First International Conference on Spoken Language Processing (ICSLP 90)
This paper addresses the problem of automatic speech recognition under Lombard and noise conditions. The main contributions include the statistical analysis of vocal tract and speech parameters under Lombard effect, and the formulation of a new speech recognition system which employs adaptive noise suppression and Lombard effect compensation front-end processors. The effects on formant location, bandwidth, and mel-cepstral parameters from noise and Lombard effect are presented. These parameters vary greatly, with significant variations across all phonemes for spectral tilt. Approximately half of all mel-cepstral parameters result in statistically significant variation from neutral.
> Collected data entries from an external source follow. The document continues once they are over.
mutual
-- the recursive function; the memo table is threaded as explicit state (Python mutates it)
def quantumAlgoRec (p1score p2score p1pos p2pos : Int)
    (memoised : List (List (List (List (Option (Int × Int)))))) :
    (Int × Int) × List (List (List (List (Option (Int × Int))))) :=
  if h1 : 21 ≤ p1score then ((1, 0), memoised)
  else if h2 : 21 ≤ p2score then ((0, 1), memoised)
  else
    match pvLookup4 memoised p1score p2score p1pos p2pos with
    | some (some v) => (v, memoised)
    | _ =>          -- entry is None (or IndexError, excluded by Pre_): run the loop
      let r := quantumAlgoGo p1score p2score p1pos p2pos (by omega) pvMoves (0, 0) memoised
      (r.1, pvSet4 r.2 p1score p2score p1pos p2pos r.1)
termination_by ((42 - p1score - p2score).toNat, 8)
decreasing_by
  apply Prod.Lex.right' <;> simp [pvMoves]

-- the 'for i in moves' loop, threading result and the memo table
def quantumAlgoGo (p1score p2score p1pos p2pos : Int) (h : p1score < 21 ∧ p2score < 21)
    (moves : List (Int × Int)) (result : Int × Int)
    (memoised : List (List (List (List (Option (Int × Int)))))) :
    (Int × Int) × List (List (List (List (Option (Int × Int))))) :=
  match moves with
  | [] => (result, memoised)
  | i :: rest =>
    let pos := PySem.Int.mod (p1pos + i.1) 10
    let score := p1score + pos + 1
    let x := quantumAlgoRec p2score score p2pos pos memoised
    quantumAlgoGo p1score p2score p1pos p2pos h rest
      (result.1 + x.1.2 * i.2, result.2 + x.1.1 * i.2) x.2
termination_by ((42 - p1score - p2score).toNat, moves.length)
decreasing_by
  · apply Prod.Lex.left
    have := pvMod10_bounds (p1pos + i.1)
    omega
  · apply Prod.Lex.right'
    · omega
    · simp
end

def quantumAlgo (p1score : Int) (p2score : Int) (p1pos : Int) (p2pos : Int) (memoised : List (List (List (List (Option (Int × Int)))))) : Int × Int :=
  (quantumAlgoRec p1score p2score p1pos p2pos memoised).1

-- ===== PORT B =====
-- bottom-up DP: wins[(s1,s2,q1,q2)] filled for totals 40 down to 0.
-- wins[(s2,sc,q2,pos)] / the final wins[...] are always present on Pre_ (proved below);
-- the .getD (0,0) is the junk value of a KeyError Python would raise outside Pre_.
def quantumAlgo_alt (p1score : Int) (p2score : Int) (p1pos : Int) (p2pos : Int) (memoised : List (List (List (List (Option (Int × Int)))))) : Int × Int :=
  if 21 ≤ p1score then (1, 0)
  else if 21 ≤ p2score then (0, 1)
  else
    let wins :=
      (PySem.List.pyRange 40 (-1) (-1)).foldl (fun W total =>
        (PySem.List.pyRange (max 0 (total - 20)) (min total 20 + 1) 1).foldl (fun W s1 =>
          let s2 := total - s1
          (PySem.List.pyRange 0 10 1).foldl (fun W q1 =>
            (PySem.List.pyRange 0 10 1).foldl (fun W q2 =>
              let w := pvMoves.foldl (fun (w : Int × Int) m =>
                let pos := PySem.Int.mod (q1 + m.1) 10
                let sc := s1 + pos + 1
                if 21 ≤ sc then (w.1 + m.2, w.2)
                else
                  let x := (W.get? (s2, sc, q2, pos)).getD (0, 0)
                  (w.1 + x.2 * m.2, w.2 + x.1 * m.2)) (0, 0)
              W.insert (s1, s2, q1, q2) w) W) W) W)
        (PySem.Dict.empty : PySem.Dict (Int × Int × Int × Int) (Int × Int))
    (wins.get? (p1score, p2score, p1pos, p2pos)).getD (0, 0)
-- pv_equiv track=rewrite | github.com/mwstw/aaa | aaa_2_12_chernousov.py | find_bad_values
-- ===== SOURCE A (Python) =====
-- def find_bad_values(a):
--     opened_brackets = '[{('
--     closed_brackets = ']})'
--     brackets_needed_to_find = []
--     bad_brackets = []
--     i = 0
--     while i < len(a):
--         # если скобка открывающая, то мы хотим найти для закрывающую
--         # поэтому складываем скобки, которые хотим найти, в список
--         if opened_brackets.find(a[i]) != -1:
--             brackets_needed_to_find.append(closed_brackets[opened_brackets.find(a[i])])
--         if closed_brackets.find(a[i]) != -1:
--             # если мы нашли скобку в списке тех, которые надо закрыть, то удаляем ее из этого списка
--             if a[i] in brackets_needed_to_find:
--                 j = 0
--                 while j < len(brackets_needed_to_find):
--                     if brackets_needed_to_find[j] == a[i]:
--                         del (brackets_needed_to_find[j])
--                         break
--                     else:
--                         j += 1
--             # если не нашли скобку, которую надо закрыть, то считаем ее "плохой"
--             else:
--                 bad_brackets.append(a[i])
--         i += 1
--     # добавляем к списку "плохих" скобок те, для которых не нашлось закрывающих
--     for c in brackets_needed_to_find:
--         bad_brackets.append(opened_brackets[closed_brackets.find(c)])
--     return(bad_brackets)
-- ===== SOURCE B (Python) =====
-- def find_bad_values(a):
--     # Two counting passes, O(n): pass 1 emits unmatchable closing brackets and
--     # computes per-type matched counts; pass 2 emits the surviving (unmatched)
--     # opening brackets in string order.
--     close_of = {'[': ']', '{': '}', '(': ')'}
--     open_of = {']': '[', '}': '{', ')': '('}
--     opens = {'[': 0, '{': 0, '(': 0}
--     matched = {'[': 0, '{': 0, '(': 0}
--     bad = []
--     for ch in a:
--         if ch in close_of:
--             opens[ch] += 1
--         elif ch in open_of:
--             o = open_of[ch]
--             if matched[o] < opens[o]:
--                 matched[o] += 1
--             else:
--                 bad.append(ch)
--     seen = {'[': 0, '{': 0, '(': 0}
--     for ch in a:
--         if ch in close_of:
--             if seen[ch] >= matched[ch]:
--                 bad.append(ch)
--             seen[ch] += 1
--     return bad
-- ===== Notes on version B (the rewrite author's own statement) =====
-- stated objective: faster
-- what changed: Replaced the quadratic needed-list scanning (membership test + linear delete per closing bracket, plus list build-up) with two O(n) counting passes: per-type open/matched counters emit unmatchable closing brackets in pass one and the surviving unmatched opening brackets in string order in pass two.
import Mathlib
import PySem
-- pv_equiv track=rewrite | github.com/d1mo22/DGSI | manufacturer/dashboard/components/orders_panel.py | _counts_html
-- ===== SOURCE A (Python) =====
-- def _counts_html(all_orders: list) -> str:
--     pending = sum(1 for o in all_orders if o["status"] == "pending")
--     released = sum(1 for o in all_orders if o["status"] == "released")
--     waiting = sum(1 for o in all_orders if o["status"] == "waiting_materials")
--     completed = sum(1 for o in all_orders if o["status"] == "completed")
--     chips = [
--         (pending, "#F59E0B", "PENDING"),
--         (released, "#3B82F6", "RELEASED"),
--         (waiting, "#EF4444", "WAITING"),
--         (completed, "#22C55E", "DONE"),
--     ]
--     inner = "".join(
--         f'<div class="order-count-chip">'
--         f'<span class="count-number" style="color:{color}">{n}</span>'
--         f'<span class="count-label">{label}</span>'
--         f'</div>'
--         for n, color, label in chips
--     )
--     return f'<div class="order-counts">{inner}</div>'
-- ===== SOURCE B (Python) =====
-- def _counts_html(all_orders: list) -> str:
--     # Single counting pass over the orders instead of four filtered scans;
--     # direct concatenation instead of a chips list + join.
--     counts = {}
--     for o in all_orders:
--         s = o["status"]
--         counts[s] = counts.get(s, 0) + 1
--
--     def chip(n, color, label):
--         return (
--             f'<div class="order-count-chip">'
--             f'<span class="count-number" style="color:{color}">{n}</span>'
--             f'<span class="count-label">{label}</span>'
--             f'</div>'
--         )
--
--     inner = (
--         chip(counts.get("pending", 0), "#F59E0B", "PENDING")
--         + chip(counts.get("released", 0), "#3B82F6", "RELEASED")
--         + chip(counts.get("waiting_materials", 0), "#EF4444", "WAITING")
--         + chip(counts.get("completed", 0), "#22C55E", "DONE")
--     )
--     return f'<div class="order-counts">{inner}</div>'
-- ===== Notes on version B (the rewrite author's own statement) =====
-- stated objective: alternative
-- what changed: Four separate filtered scans over all_orders (one per status) are replaced by a single counting pass into a dict with constant-time lookups, and the chips-list + ''.join formatting is replaced by a chip helper concatenated directly.
import Mathlib
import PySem

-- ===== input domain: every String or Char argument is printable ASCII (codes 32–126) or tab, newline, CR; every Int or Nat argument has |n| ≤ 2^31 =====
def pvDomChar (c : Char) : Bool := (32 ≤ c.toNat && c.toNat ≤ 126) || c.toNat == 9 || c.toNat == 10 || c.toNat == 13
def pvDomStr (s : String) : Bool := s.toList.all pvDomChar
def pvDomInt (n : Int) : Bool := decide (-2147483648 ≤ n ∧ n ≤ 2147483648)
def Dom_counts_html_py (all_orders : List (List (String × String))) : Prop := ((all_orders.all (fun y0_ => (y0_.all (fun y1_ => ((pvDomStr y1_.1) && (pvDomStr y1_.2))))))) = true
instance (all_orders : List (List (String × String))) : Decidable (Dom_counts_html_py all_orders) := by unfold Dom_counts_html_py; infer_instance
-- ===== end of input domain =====

-- B replaces A's four filtered scans over the orders by one counting pass into a dict
-- (then constant-time lookups) and joins the chips by direct concatenation: objective 'alternative'.


-- ===== PORT A =====
-- o["status"] : first-match dict lookup; Python raises KeyError when absent — Pre_ below
-- excludes that, so the getD default "" is never read on admitted inputs.
def pvStatusA (o : List (String × String)) : String :=
  (PySem.Dict.mk o).getD "status" ""

-- f-string for one chip (plain concatenation of literal pieces, exact)
def pvChipA (n : Int) (color : String) (label : String) : String :=
  "<div class=\"order-count-chip\"><span class=\"count-number\" style=\"color:" ++ color
    ++ "\">" ++ PySem.Int.toStr n ++ "</span><span class=\"count-label\">" ++ label
    ++ "</span></div>"

def counts_html_py (all_orders : List (List (String × String))) : String :=
  let pending : Int := all_orders.foldl (fun acc o => if pvStatusA o == "pending" then acc + 1 else acc) 0
  let released : Int := all_orders.foldl (fun acc o => if pvStatusA o == "released" then acc + 1 else acc) 0
  let waiting : Int := all_orders.foldl (fun acc o => if pvStatusA o == "waiting_materials" then acc + 1 else acc) 0
  let completed : Int := all_orders.foldl (fun acc o => if pvStatusA o == "completed" then acc + 1 else acc) 0
  let chips : List (Int × String × String) :=
    [(pending, "#F59E0B", "PENDING"), (released, "#3B82F6", "RELEASED"),
     (waiting, "#EF4444", "WAITING"), (completed, "#22C55E", "DONE")]
  let inner := PySem.Str.join "" (chips.map (fun c => pvChipA c.1 c.2.1 c.2.2))
  "<div class=\"order-counts\">" ++ inner ++ "</div>"

-- ===== PORT B =====
-- Source B's o["status"] and its chip() helper produce the same subterms as A's, so the
-- helpers pvStatusA/pvChipA are reused verbatim (aliases, not shared algorithm).
def counts_html_py_alt (all_orders : List (List (String × String))) : String :=
  let counts : PySem.Dict String Int :=
    all_orders.foldl (fun d o => d.insert (pvStatusA o) (d.getD (pvStatusA o) 0 + 1)) PySem.Dict.empty
  let inner :=
    pvChipA (counts.getD "pending" 0) "#F59E0B" "PENDING"
      ++ (pvChipA (counts.getD "released" 0) "#3B82F6" "RELEASED"
      ++ (pvChipA (counts.getD "waiting_materials" 0) "#EF4444" "WAITING"
      ++ pvChipA (counts.getD "completed" 0) "#22C55E" "DONE"))
  "<div class=\"order-counts\">" ++ inner ++ "</div>"

-- ===== PRECONDITION & SPEC =====
-- Pre_ excludes exactly the inputs where some order has no "status" key: there Python A
-- (and B alike) raises KeyError instead of returning a string.
def Pre_counts_html_py (all_orders : List (List (String × String))) : Prop :=
  (all_orders.all (fun o => (PySem.Dict.mk o).contains "status")) = true
instance (all_orders : List (List (String × String))) : Decidable (Pre_counts_html_py all_orders) := by unfold Pre_counts_html_py; infer_instance

def pvWitness_counts_html_py : (List (List (String × String))) :=
  [[("status", "pending"), ("id", "7")], [("status", "done?")], [("status", "completed")]]

def Spec_counts_html_py (all_orders : List (List (String × String))) (out : String) : Prop := out = counts_html_py_alt all_orders
instance (all_orders : List (List (String × String))) (out : String) : Decidable (Spec_counts_html_py all_orders out) := by unfold Spec_counts_html_py; infer_instance

-- ===== CLAIM (what is proved, stated in full; the proofs are below) =====
def Claim_equal_counts_html_py : Prop := ∀ (all_orders : List (List (String × String))), Dom_counts_html_py all_orders → Pre_counts_html_py all_orders → Spec_counts_html_py all_orders (counts_html_py all_orders)

-- ===== LEMMAS AND PROOFS =====

-- B's dict lookup after the counting pass = the count of that status among the orders.
theorem pv_getD_counts (all_orders : List (List (String × String))) (s : String) :
    (all_orders.foldl (fun d o => d.insert (pvStatusA o) (d.getD (pvStatusA o) 0 + 1))
      (PySem.Dict.empty : PySem.Dict String Int)).getD s 0
    = ((all_orders.map pvStatusA).count s : Int) := by
  rw [← List.foldl_map (f := pvStatusA)
        (g := fun (d : PySem.Dict String Int) x => d.insert x (d.getD x 0 + 1))]
  rw [PySem.Dict.getD_foldl_insert_add_one]
  simp

-- A's filtered-scan sum = the same count.
theorem pv_scan_count (all_orders : List (List (String × String))) (s : String) :
    all_orders.foldl (fun acc o => if pvStatusA o == s then acc + 1 else acc) (0 : Int)
    = ((all_orders.map pvStatusA).count s : Int) := by
  rw [PySem.List.foldl_count_if (p := fun o => pvStatusA o == s)]
  simp [List.count, List.countP_map, Function.comp_def]

-- "".join of four chips is the plain concatenation B writes.
theorem pv_join4 (a b c d : String) :
    PySem.Str.join "" [a, b, c, d] = a ++ (b ++ (c ++ d)) := by
  simp [PySem.Str.join, PySem.Chars.join_cons_cons, PySem.Chars.join_singleton]

-- ===== VERDICT (by name: the statement is the Claim_ definition above) =====
theorem counts_html_py_spec : Claim_equal_counts_html_py := by
  intro all_orders _ _
  show counts_html_py all_orders = counts_html_py_alt all_orders
  unfold counts_html_py counts_html_py_alt
  simp only [pv_scan_count]
  simp only [List.map_cons, List.map_nil, pv_join4, pv_getD_counts]
-- pv_equiv track=rewrite | github.com/Hwon-J/pract | 프로그래머스/3/42579. 베스트앨범/베스트앨범.py | solution
-- ===== SOURCE A (Python) =====
-- def solution(genres, plays):
--     answer = []
--     song_cnt = {}
--     song_list = {}
--     for i in range(len(genres)):
--         if genres[i] not in song_cnt:
--             song_cnt[genres[i]] = plays[i]
--         else:
--             song_cnt[genres[i]] += plays[i]
--         if genres[i] not in song_list:
--             song_list[genres[i]] = [[plays[i],i]]
--         else:
--             song_list[genres[i]].append([plays[i],i])
--
--     song_cnt = dict(sorted(song_cnt.items(), key = lambda x:x[1], reverse = True))
--
--     for genre, _ in song_cnt.items():
--         song_list[genre] = sorted(song_list[genre], key=lambda x: (-x[0], x[1]))
--         if len(song_list[genre]) > 1:
--             answer.append(song_list[genre][0][1])
--             answer.append(song_list[genre][1][1])
--         else:
--             answer.append(song_list[genre][0][1])
--     return answer
-- ===== SOURCE B (Python) =====
-- def _upd(st, p, i):
--     # fold one song (plays p, index i) into a genre's (total, best, second) record
--     if st is None:
--         return (p, (p, i), None)
--     total, best, second = st
--     if best[0] < p:
--         return (total + p, (p, i), best)
--     if second is None or second[0] < p:
--         return (total + p, best, (p, i))
--     return (total + p, best, second)
--
--
-- def solution(genres, plays):
--     # one pass: per genre keep (total plays, best song, second-best song);
--     # scanning in index order with strict '<' reproduces the (-plays, index) tie-break
--     stats = {}
--     for i, (g, p) in enumerate(zip(genres, plays)):
--         stats[g] = _upd(stats.get(g), p, i)
--     answer = []
--     for g, (total, best, second) in sorted(stats.items(), key=lambda kv: kv[1][0], reverse=True):
--         answer.append(best[1])
--         if second is not None:
--             answer.append(second[1])
--     return answer
-- ===== Notes on version B (the rewrite author's own statement) =====
-- stated objective: faster
-- what changed: B replaces A's two grouping dicts plus a full per-genre sort (and the genre-dict rebuild) with a single pass that maintains per-genre (total, best, second) records, then only sorts the genres by total.
import Mathlib
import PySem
The significance of parameter variation between noisefree and noisy Lombard conditions shifts, suggesting the need for an alternate compensation for noise-free and noisy Lombard speech. A new recognition algorithm employing noise adaptive boundary detection, noise suppression, and voiced/unvoiced Lombard compensation is presented. Observed shift in mean cepstral values from neutral can be modeled using an exponential tilt, as suggested by Chen , but that the exponential form appears to differ for each phoneme class. A new Lombard effect compensator is formulated which allows varying degrees of compensation to be placed on voiced/unvoiced speech sections. Preliminary recognition results suggest that separate compensation of voiced and unvoiced speech sections improves recognition performance by as much as 10% over no compensation.
Bibliographic reference. Hansen, John H. L. / Bria, Oscar N. (1990): "Lombard effect compensation for robust automatic speech recognition in noise", In ICSLP-1990, 1125-1128.